Start of Block

-- pv_equiv track=rewrite | github.com/jmartinmaster/Project-Librarian | app/search/search_engine.py | _best_preview_for_query
-- ===== SOURCE A (Python) =====
-- def _best_preview_for_query(text: str, query: str, tokens: list[str]) -> tuple[int | None, str]:
--     """Return the most relevant line number and text snippet for a query."""
--     for line_number, line in enumerate(text.splitlines(), start=1):
--         lowered = line.lower()
--         if query in lowered or all(token in lowered for token in tokens):
--             snippet = line.strip()
--             return line_number, snippet[:180]
--
--     first = next((line.strip() for line in text.splitlines() if line.strip()), "")
--     return (1 if first else None), first[:180]
-- ===== SOURCE B (Python) =====
-- def _best_preview_for_query(text: str, query: str, tokens: list[str]) -> tuple[int | None, str]:
--     """Single pass: find first matching line; record the fallback during the same scan."""
--     fallback = None
--     for line_number, line in enumerate(text.splitlines(), start=1):
--         lowered = line.lower()
--         if query in lowered or all(token in lowered for token in tokens):
--             return line_number, line.strip()[:180]
--         if fallback is None:
--             stripped = line.strip()
--             if stripped:
--                 fallback = stripped
--     if fallback is not None:
--         return 1, fallback[:180]
--     return None, ""
-- ===== Notes on version B (the rewrite author's own statement) =====
-- stated objective: simpler
-- what changed: B folds A's second splitlines() fallback scan into the single matching loop by carrying the first non-empty stripped line as an accumulator, so the text is split and traversed once instead of twice.
import Mathlib
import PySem

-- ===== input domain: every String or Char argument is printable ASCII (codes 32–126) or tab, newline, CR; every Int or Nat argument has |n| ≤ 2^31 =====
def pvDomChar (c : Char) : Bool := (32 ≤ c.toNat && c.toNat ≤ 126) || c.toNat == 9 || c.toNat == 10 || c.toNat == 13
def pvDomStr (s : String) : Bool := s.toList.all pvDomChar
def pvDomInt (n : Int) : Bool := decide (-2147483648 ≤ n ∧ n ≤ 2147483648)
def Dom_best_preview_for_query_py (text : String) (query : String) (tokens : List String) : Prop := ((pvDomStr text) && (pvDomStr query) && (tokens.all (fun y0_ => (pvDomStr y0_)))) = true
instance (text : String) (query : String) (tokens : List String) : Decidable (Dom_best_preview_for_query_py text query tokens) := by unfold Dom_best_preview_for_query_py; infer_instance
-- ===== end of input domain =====

-- B merges A's second splitlines() fallback scan into the single matching loop
-- (fallback carried as an accumulator), so the lines are traversed once. Objective: simpler.

-- ===== PORT A =====
-- the 'for line_number, line in enumerate(...)' loop with its early return
def bpLoopA (query : String) (tokens : List String) : List (Int × String) → Option (Int × String)
  | [] => none
  | (n, line) :: rest =>
    let lowered := PySem.Str.lower line
    if PySem.Str.isIn query lowered || tokens.all (fun token => PySem.Str.isIn token lowered) then
      some (n, PySem.Str.slice (PySem.Str.strip line) none (some 180))
    else bpLoopA query tokens rest

-- next((line.strip() for line in text.splitlines() if line.strip()), "")
def bpFirstA : List String → String
  | [] => ""
  | line :: rest => if PySem.Str.strip line = "" then bpFirstA rest else PySem.Str.strip line

def best_preview_for_query_py (text : String) (query : String) (tokens : List String) : Option Int × String :=
  match bpLoopA query tokens (PySem.List.enumerate (PySem.Str.splitlines text) 1) with
  | some r => (some r.1, r.2)
  | none =>
    let first := bpFirstA (PySem.Str.splitlines text)
    ((if first = "" then none else some 1), PySem.Str.slice first none (some 180))

-- ===== PORT B =====
-- single pass: line counter and the not-yet-recorded fallback are loop state
def bpScanB (query : String) (tokens : List String) : List String → Int → Option String → Option Int × String
  | [], _, fallback =>
    match fallback with
    | some f => (some 1, PySem.Str.slice f none (some 180))
    | none => (none, "")
  | line :: rest, n, fallback =>
    let lowered := PySem.Str.lower line
    if PySem.Str.isIn query lowered || tokens.all (fun token => PySem.Str.isIn token lowered) then
      (some n, PySem.Str.slice (PySem.Str.strip line) none (some 180))
    else
      bpScanB query tokens rest (n + 1)
        (match fallback with
         | some f => some f
         | none =>
           let stripped := PySem.Str.strip line
           if stripped = "" then none else some stripped)

def best_preview_for_query_py_alt (text : String) (query : String) (tokens : List String) : Option Int × String :=
  bpScanB query tokens (PySem.Str.splitlines text) 1 none

-- ===== PRECONDITION & SPEC =====
def Spec_best_preview_for_query_py (text : String) (query : String) (tokens : List String) (out : Option Int × String) : Prop := out = best_preview_for_query_py_alt text query tokens
instance (text : String) (query : String) (tokens : List String) (out : Option Int × String) : Decidable (Spec_best_preview_for_query_py text query tokens out) := by unfold Spec_best_preview_for_query_py; infer_instance

-- ===== CLAIM (what is proved, stated in full; the proofs are below) =====
def Claim_equal_best_preview_for_query_py : Prop := ∀ (text : String) (query : String) (tokens : List String), Dom_best_preview_for_query_py text query tokens → Spec_best_preview_for_query_py text query tokens (best_preview_for_query_py text query tokens)

-- ===== LEMMAS AND PROOFS =====
theorem slice_empty_180 : PySem.Str.slice "" none (some 180) = "" := by decide

-- the loop invariant: B's scan equals A's match loop, with A's fallback pass replayed on
-- the remaining lines whenever B has not yet recorded a fallback
theorem bpScan_eq (query : String) (tokens : List String) :
    ∀ (lines : List String) (n : Int) (fb : Option String),
      (∀ f, fb = some f → f ≠ "") →
      bpScanB query tokens lines n fb =
        match bpLoopA query tokens (PySem.List.enumerate lines n) with
        | some r => (some r.1, r.2)
        | none =>
          let first := match fb with | some f => f | none => bpFirstA lines
          ((if first = "" then none else some 1), PySem.Str.slice first none (some 180)) := by
  intro lines
  induction lines with
  | nil =>
    intro n fb hfb
    simp only [PySem.List.enumerate_nil, bpLoopA, bpScanB]
    cases fb with
    | none => simp [bpFirstA, slice_empty_180]
    | some f =>
      have hf : f ≠ "" := hfb f rfl
      simp [hf]
  | cons line rest ih =>
    intro n fb hfb
    rw [PySem.List.enumerate_cons]
    simp only [bpLoopA, bpScanB]
    by_cases hc : (PySem.Str.isIn query (PySem.Str.lower line)
        || tokens.all (fun token => PySem.Str.isIn token (PySem.Str.lower line))) = true
    · rw [if_pos hc, if_pos hc]
    · rw [if_neg hc, if_neg hc]
      have hfb'' : ∀ f, (match fb with
          | some f => some f
          | none => if PySem.Str.strip line = "" then none
                    else some (PySem.Str.strip line)) = some f → f ≠ "" := by
        intro f hf
        cases fb with
        | some g => exact hfb f (by simpa using hf)
        | none =>
          by_cases hs : PySem.Str.strip line = ""
          · simp [hs] at hf
          · simp only [hs, if_false] at hf
            cases hf; exact hs
      rw [ih (n + 1) _ hfb'']
      cases h : bpLoopA query tokens (PySem.List.enumerate rest (n + 1)) with
      | some r => rfl
      | none =>
        simp only
        cases fb with
        | some f => rfl
        | none =>
          simp only [bpFirstA]
          by_cases hs : PySem.Str.strip line = "" <;> simp [hs]

-- ===== VERDICT (by name: the statement is the Claim_ definition above) =====
theorem best_preview_for_query_py_spec : Claim_equal_best_preview_for_query_py := by
  intro text query tokens _hdom
  unfold Spec_best_preview_for_query_py best_preview_for_query_py best_preview_for_query_py_alt
  rw [bpScan_eq query tokens (PySem.Str.splitlines text) 1 none (by intro f h; cases h)]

End of Block

Copy each line above where the string "intro" occurs.

Solved problem.
  intro lines
    intro n fb hfb
    intro n fb hfb
        intro f hf
  intro text query tokens _hdom
  rw [bpScan_eq query tokens (PySem.Str.splitlines text) 1 none (by intro f h; cases h)]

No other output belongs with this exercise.